To: "Terry Pacey" <>, birding aus <>
Subject: Terns
From: Brent Stephenson <>
Date: Tue, 27 Nov 2001 12:10:10 +1300
Hi Terry/Birding-ausers,

   2.  How can these "commic" terns be identified without being in the hand
(and maybe even then)?

In my experience, which is reasonably limited in NZ, but have seen both common and arctic in the UK, and both with Antarctic in South Africa, the two are seperable in the field. However, it is often the jizz and shape of the bird which gives it away. When standing Arctics have VERY short legs, so it looks like they are almost resting on the ground. Also the breast and belly of Arctics are usually very pronounced and give the bird a very rounded appearance at the front. If you were to sit them on their tail, they would have an 'ice-cream cone' shape (without the head - I am not suggesting you try this!). They are difficult though..
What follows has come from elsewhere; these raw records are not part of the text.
-- pv_equiv track=rewrite | github.com/laohur/UnicodeTokenizer | UnicodeTokenizer.py | split_marks
-- ===== SOURCE A (Python) =====
-- def split_marks(line,marks):
--     tokens = []
--     for i, x in enumerate(line):
--         if i == 0:
--             tokens.append(x)
--             continue
--         if marks[i] or marks[i-1]:
--             tokens.append(x)
--             continue
--         else:
--             tokens[-1] += x
--     return tokens
-- ===== SOURCE B (Python) =====
-- def split_marks(line, marks):
--     n = len(line)
--     starts = [i for i in range(n) if i == 0 or marks[i] or marks[i - 1]]
--     ends = starts[1:] + [n]
--     return [line[s:e] for s, e in zip(starts, ends)]
-- ===== Notes on version B (the rewrite author's own statement) =====
-- stated objective: alternative
-- what changed: B first builds the table of token start indices (0 and every i with marks[i] or marks[i-1]) and then slices the line between consecutive starts, instead of A's per-character loop that appends or extends the last token.
import Mathlib
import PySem

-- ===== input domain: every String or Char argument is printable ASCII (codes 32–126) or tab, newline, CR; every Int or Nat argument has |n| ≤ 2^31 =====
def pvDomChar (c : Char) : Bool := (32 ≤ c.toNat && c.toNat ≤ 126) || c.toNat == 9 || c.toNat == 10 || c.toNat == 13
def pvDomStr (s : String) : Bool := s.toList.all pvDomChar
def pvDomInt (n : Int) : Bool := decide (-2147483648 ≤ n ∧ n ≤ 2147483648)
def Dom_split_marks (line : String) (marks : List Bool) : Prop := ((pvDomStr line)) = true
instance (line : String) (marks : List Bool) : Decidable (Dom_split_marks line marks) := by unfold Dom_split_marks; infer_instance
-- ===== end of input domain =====

-- B replaces A's per-character append/extend loop by a boundary-index table followed by a slicing pass (objective: alternative decomposition, same O(n) cost).

-- ===== PORT A =====
-- loop body of A's 'for i, x in enumerate(line)'; marks[i] / marks[i-1] are ported with
-- pyGetD, exact under Pre_split_marks (outside it Python raises IndexError)
def stepA (marks : List Bool) (tokens : List String) (p : Int × Char) : List String :=
  if p.1 == 0 then tokens ++ [String.ofList [p.2]]
  else if PySem.List.pyGetD marks p.1 false || PySem.List.pyGetD marks (p.1 - 1) false then
    tokens ++ [String.ofList [p.2]]
  else tokens.dropLast ++ [tokens.getLast! ++ String.ofList [p.2]]

def split_marks (line : String) (marks : List Bool) : List String :=
  (PySem.List.enumerate line.toList 0).foldl (stepA marks) []

-- ===== PORT B =====
def split_marks_alt (line : String) (marks : List Bool) : List String :=
  let n := line.toList.length
  let starts := (PySem.List.pyRange 0 (n : Int) 1).filter
      (fun i => i == 0 || PySem.List.pyGetD marks i false || PySem.List.pyGetD marks (i - 1) false)
  let ends := starts.drop 1 ++ [(n : Int)]
  (starts.zip ends).map (fun p => String.ofList (PySem.List.slice line.toList (some p.1) (some p.2)))

-- ===== PRECONDITION & SPEC =====
-- Pre_ excludes exactly the inputs where Python A raises IndexError (marks shorter than a
-- line of length ≥ 2); Python B raises there too.
def Pre_split_marks (line : String) (marks : List Bool) : Prop :=
  line.toList.length ≤ 1 ∨ line.toList.length ≤ marks.length
instance (line : String) (marks : List Bool) : Decidable (Pre_split_marks line marks) := by
  unfold Pre_split_marks; infer_instance
def pvWitness_split_marks : String × List Bool := ("ab", [false, true])

def Spec_split_marks (line : String) (marks : List Bool) (out : List String) : Prop := out = split_marks_alt line marks
instance (line : String) (marks : List Bool) (out : List String) : Decidable (Spec_split_marks line marks out) := by unfold Spec_split_marks; infer_instance

-- ===== CLAIM (what is proved, stated in full; the proofs are below) =====
def Claim_equal_split_marks : Prop := ∀ (line : String) (marks : List Bool), Dom_split_marks line marks → Pre_split_marks line marks → Spec_split_marks line marks (split_marks line marks)

-- ===== LEMMAS AND PROOFS =====

-- Nat-level boundary predicate / start table / segment table shared by both proof directions
def predN (marks : List Bool) (i : Nat) : Bool :=
  i == 0 || marks.getD i false || marks.getD (i - 1) false

def startsN (marks : List Bool) (m : Nat) : List Nat := (List.range m).filter (predN marks)

def segOf (cs : List Char) (p : Nat × Nat) : String :=
  String.ofList ((cs.drop p.1).take (p.2 - p.1))

def segsN (cs : List Char) (marks : List Bool) (m : Nat) : List String :=
  ((startsN marks m).zip ((startsN marks m).drop 1 ++ [m])).map (segOf cs)

theorem mem_startsN_lt {marks : List Bool} {m s : Nat} (h : s ∈ startsN marks m) : s < m := by
  have := List.mem_filter.mp h
  exact List.mem_range.mp this.1

theorem startsN_succ (marks : List Bool) (m : Nat) :
    startsN marks (m + 1) = startsN marks m ++ if predN marks m then [m] else [] := by
  unfold startsN
  rw [List.range_succ, List.filter_append]
  cases h : predN marks m <;> simp [List.filter, h]

theorem zero_mem_startsN (marks : List Bool) {m : Nat} (h : 0 < m) : 0 ∈ startsN marks m := by
  refine List.mem_filter.mpr ⟨List.mem_range.mpr h, ?_⟩
  simp [predN]

theorem startsN_ne_nil (marks : List Bool) {m : Nat} (h : 0 < m) : startsN marks m ≠ [] :=
  List.ne_nil_of_mem (zero_mem_startsN marks h)

-- slicing is stable under extending the char list, as long as the end stays in range
theorem seg_stable (ds : List Char) (x : Char) {s e : Nat} (he : e ≤ ds.length) :
    segOf (ds ++ [x]) (s, e) = segOf ds (s, e) := by
  unfold segOf
  by_cases hse : e ≤ s
  · simp [Nat.sub_eq_zero_of_le hse]
  · have hs : s ≤ ds.length := le_trans (le_of_not_ge hse) he
    rw [List.drop_append_of_le_length hs, List.take_append_of_le_length]
    simpa [List.length_drop] using Nat.sub_le_sub_right he s

theorem predInt_comp (marks : List Bool) :
    ((fun i : Int => i == 0 || PySem.List.pyGetD marks i false
        || PySem.List.pyGetD marks (i - 1) false) ∘ (fun k : Nat => (k : Int))) = predN marks := by
  funext i
  cases i with
  | zero => simp [predN]
  | succ k =>
    simp only [Function.comp_apply]
    rw [show ((((k + 1 : Nat) : Int)) - 1) = ((k : Int)) by push_cast; ring]
    simp only [PySem.List.pyGetD_natCast]
    have hx : (((k : Int) + 1) == 0) = false := beq_eq_false_iff_ne.mpr (by omega)
    simp [predN, hx]

theorem B_eq_segsN (line : String) (marks : List Bool) :
    split_marks_alt line marks = segsN line.toList marks line.toList.length := by
  simp only [split_marks_alt, segsN]
  rw [PySem.List.pyRange_zero_natCast, List.filter_map, predInt_comp]
  have hs : List.filter (predN marks) (List.range line.toList.length)
      = startsN marks line.toList.length := rfl
  rw [hs, ← List.map_drop]
  have h2 : ((startsN marks line.toList.length).drop 1).map (fun k : Nat => (k : Int)) ++ [(line.toList.length : Int)]
      = (((startsN marks line.toList.length).drop 1) ++ [line.toList.length]).map (fun k : Nat => (k : Int)) := by
    simp
  rw [h2, List.zip_map, List.map_map]
  refine List.map_congr_left ?_
  intro p _
  cases p with
  | mk a b =>
    simp [segOf, Prod.map, PySem.List.slice_natCast]

theorem getLast!_concat_str (l : List String) (a : String) : (l ++ [a]).getLast! = a := by
  cases l with
  | nil => rfl
  | cons y ys => simp [List.getLast!]

theorem map_seg_stable (ds : List Char) (x : Char) (L : List (Nat × Nat))
    (h : ∀ p ∈ L, p.2 ≤ ds.length) :
    L.map (segOf (ds ++ [x])) = L.map (segOf ds) :=
  List.map_congr_left fun p hp => by
    obtain ⟨a, b⟩ := p
    exact seg_stable ds x (h _ hp)

theorem step_segs (ds : List Char) (x : Char) (marks : List Bool) :
    stepA marks (segsN ds marks ds.length) ((ds.length : Int), x)
      = segsN (ds ++ [x]) marks (ds.length + 1) := by
  rcases Nat.eq_zero_or_pos ds.length with hm | hm
  · -- empty prefix: first character always opens a token
    obtain rfl : ds = [] := List.length_eq_zero_iff.mp hm
    simp [stepA, segsN, startsN, predN, segOf, List.range_succ]
  · generalize hmd : ds.length = m at hm ⊢
    have hS : startsN marks m ≠ [] := startsN_ne_nil marks hm
    set S := startsN marks m with hSdef
    have hlt : ∀ b ∈ S, b < m := fun b hb => mem_startsN_lt hb
    have hc0 : (((m : Nat) : Int) == 0) = false := beq_eq_false_iff_ne.mpr (by omega)
    have hcast : (((m : Nat) : Int) - 1) = (((m - 1 : Nat)) : Int) := by
      rw [Nat.cast_sub hm]; simp
    have hcond : (PySem.List.pyGetD marks ((m : Nat) : Int) false
        || PySem.List.pyGetD marks (((m : Nat) : Int) - 1) false) = predN marks m := by
      rw [hcast]
      simp only [PySem.List.pyGetD_natCast, predN]
      have : (m == 0) = false := beq_eq_false_iff_ne.mpr (by omega)
      simp [this]
    have hSpos : 0 < S.length := List.length_pos_of_ne_nil hS
    have hdrop1 : (S ++ [m]).drop 1 = S.drop 1 ++ [m] :=
      List.drop_append_of_le_length (by omega)
    have hlen1 : S.length = (S.drop 1 ++ [m]).length := by
      simp
      omega
    unfold stepA
    rw [hc0]
    simp only [Bool.false_eq_true, if_false, hcond]
    conv_rhs => rw [segsN, startsN_succ marks m]
    rw [← hSdef]
    cases hp : predN marks m with
    | true =>
      -- boundary at m: a new one-character token is appended
      simp only [if_true, hdrop1]
      rw [List.zip_append hlen1]
      rw [List.map_append]
      have hstab : (S.zip (S.drop 1 ++ [m])).map (segOf (ds ++ [x]))
          = (S.zip (S.drop 1 ++ [m])).map (segOf ds) := by
        refine map_seg_stable ds x _ ?_
        intro p hp2
        have hb := (List.of_mem_zip hp2).2
        rcases List.mem_append.mp hb with h' | h'
        · have := hlt _ (List.mem_of_mem_drop h'); omega
        · simp at h'; omega
      have hlast : segOf (ds ++ [x]) (m, m + 1) = String.ofList [x] := by
        unfold segOf
        rw [show (m : Nat) = ds.length from hmd.symm, List.drop_append_of_le_length (le_refl _)]
        simp
      simp only [List.zip_cons_cons, List.zip_nil_right]  -- normalize [m].zip [m+1]
      rw [hstab]
      unfold segsN
      rw [← hSdef]
      congr 1
      simp [List.map_cons, hlast]
    | false =>
      -- no boundary: x is glued onto the last token
      simp only [Bool.false_eq_true, if_false, List.append_nil]
      set I := S.dropLast with hIdef
      have hSsplit : I ++ [S.getLast hS] = S := List.dropLast_concat_getLast hS
      set sl := S.getLast hS with hsldef
      have hsl_lt : sl < m := hlt _ (List.getLast_mem hS)
      have hlenI : I.length = (S.drop 1).length := by
        simp [hIdef, List.length_dropLast]
      have hzip : ∀ e : Nat, S.zip (S.drop 1 ++ [e]) = I.zip (S.drop 1) ++ [(sl, e)] := by
        intro e
        have h' : (I ++ [sl]).zip (S.drop 1 ++ [e]) = I.zip (S.drop 1) ++ [(sl, e)] := by
          rw [List.zip_append hlenI]
          rfl
        rw [← h']
        rw [hSsplit]
      have hstab : (I.zip (S.drop 1)).map (segOf (ds ++ [x]))
          = (I.zip (S.drop 1)).map (segOf ds) := by
        refine map_seg_stable ds x _ ?_
        intro p hp2
        have := hlt _ (List.mem_of_mem_drop (List.of_mem_zip hp2).2); omega
      have hglue : segOf ds (sl, m) ++ String.ofList [x] = segOf (ds ++ [x]) (sl, m + 1) := by
        unfold segOf
        have h1 : (ds.drop sl).take (m - sl) = ds.drop sl := by
          apply List.take_of_length_le
          simp
          omega
        have h2 : ((ds ++ [x]).drop sl).take (m + 1 - sl) = ds.drop sl ++ [x] := by
          rw [List.drop_append_of_le_length (by omega : sl ≤ ds.length)]
          apply List.take_of_length_le
          simp
          omega
        rw [h1, h2, String.ofList_append]
      rw [segsN, ← hSdef, hzip, hzip, List.map_append, List.map_append, hstab]
      rw [List.map_singleton, List.map_singleton]
      rw [List.dropLast_concat, getLast!_concat_str]
      rw [hglue]

theorem A_eq_segsN (cs : List Char) (marks : List Bool) :
    (PySem.List.enumerate cs 0).foldl (stepA marks) [] = segsN cs marks cs.length := by
  induction cs using List.reverseRecOn with
  | nil => simp [segsN, startsN]
  | append_singleton ds x ih =>
    rw [PySem.List.enumerate_append]
    simp only [PySem.List.enumerate_cons, PySem.List.enumerate_nil, zero_add]
    rw [List.foldl_append, ih]
    simpa using step_segs ds x marks

-- ===== VERDICT (by name: the statement is the Claim_ definition above) =====
theorem split_marks_spec : Claim_equal_split_marks := by
  intro line marks _ _
  unfold Spec_split_marks split_marks
  rw [A_eq_segsN, B_eq_segsN]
In New Zealand, where there are few confirmed records of common tern, and even fewer of Arctic, the main problem is seperating common from the common white-fronted tern. Usually common terns start to 'tern' up around Dec/Jan when the white-fronteds are moulting out of their breeding plumage. Several of us over here in NZ feel it shouldn't be 'commic' tern but 'common/white-fronted tern'.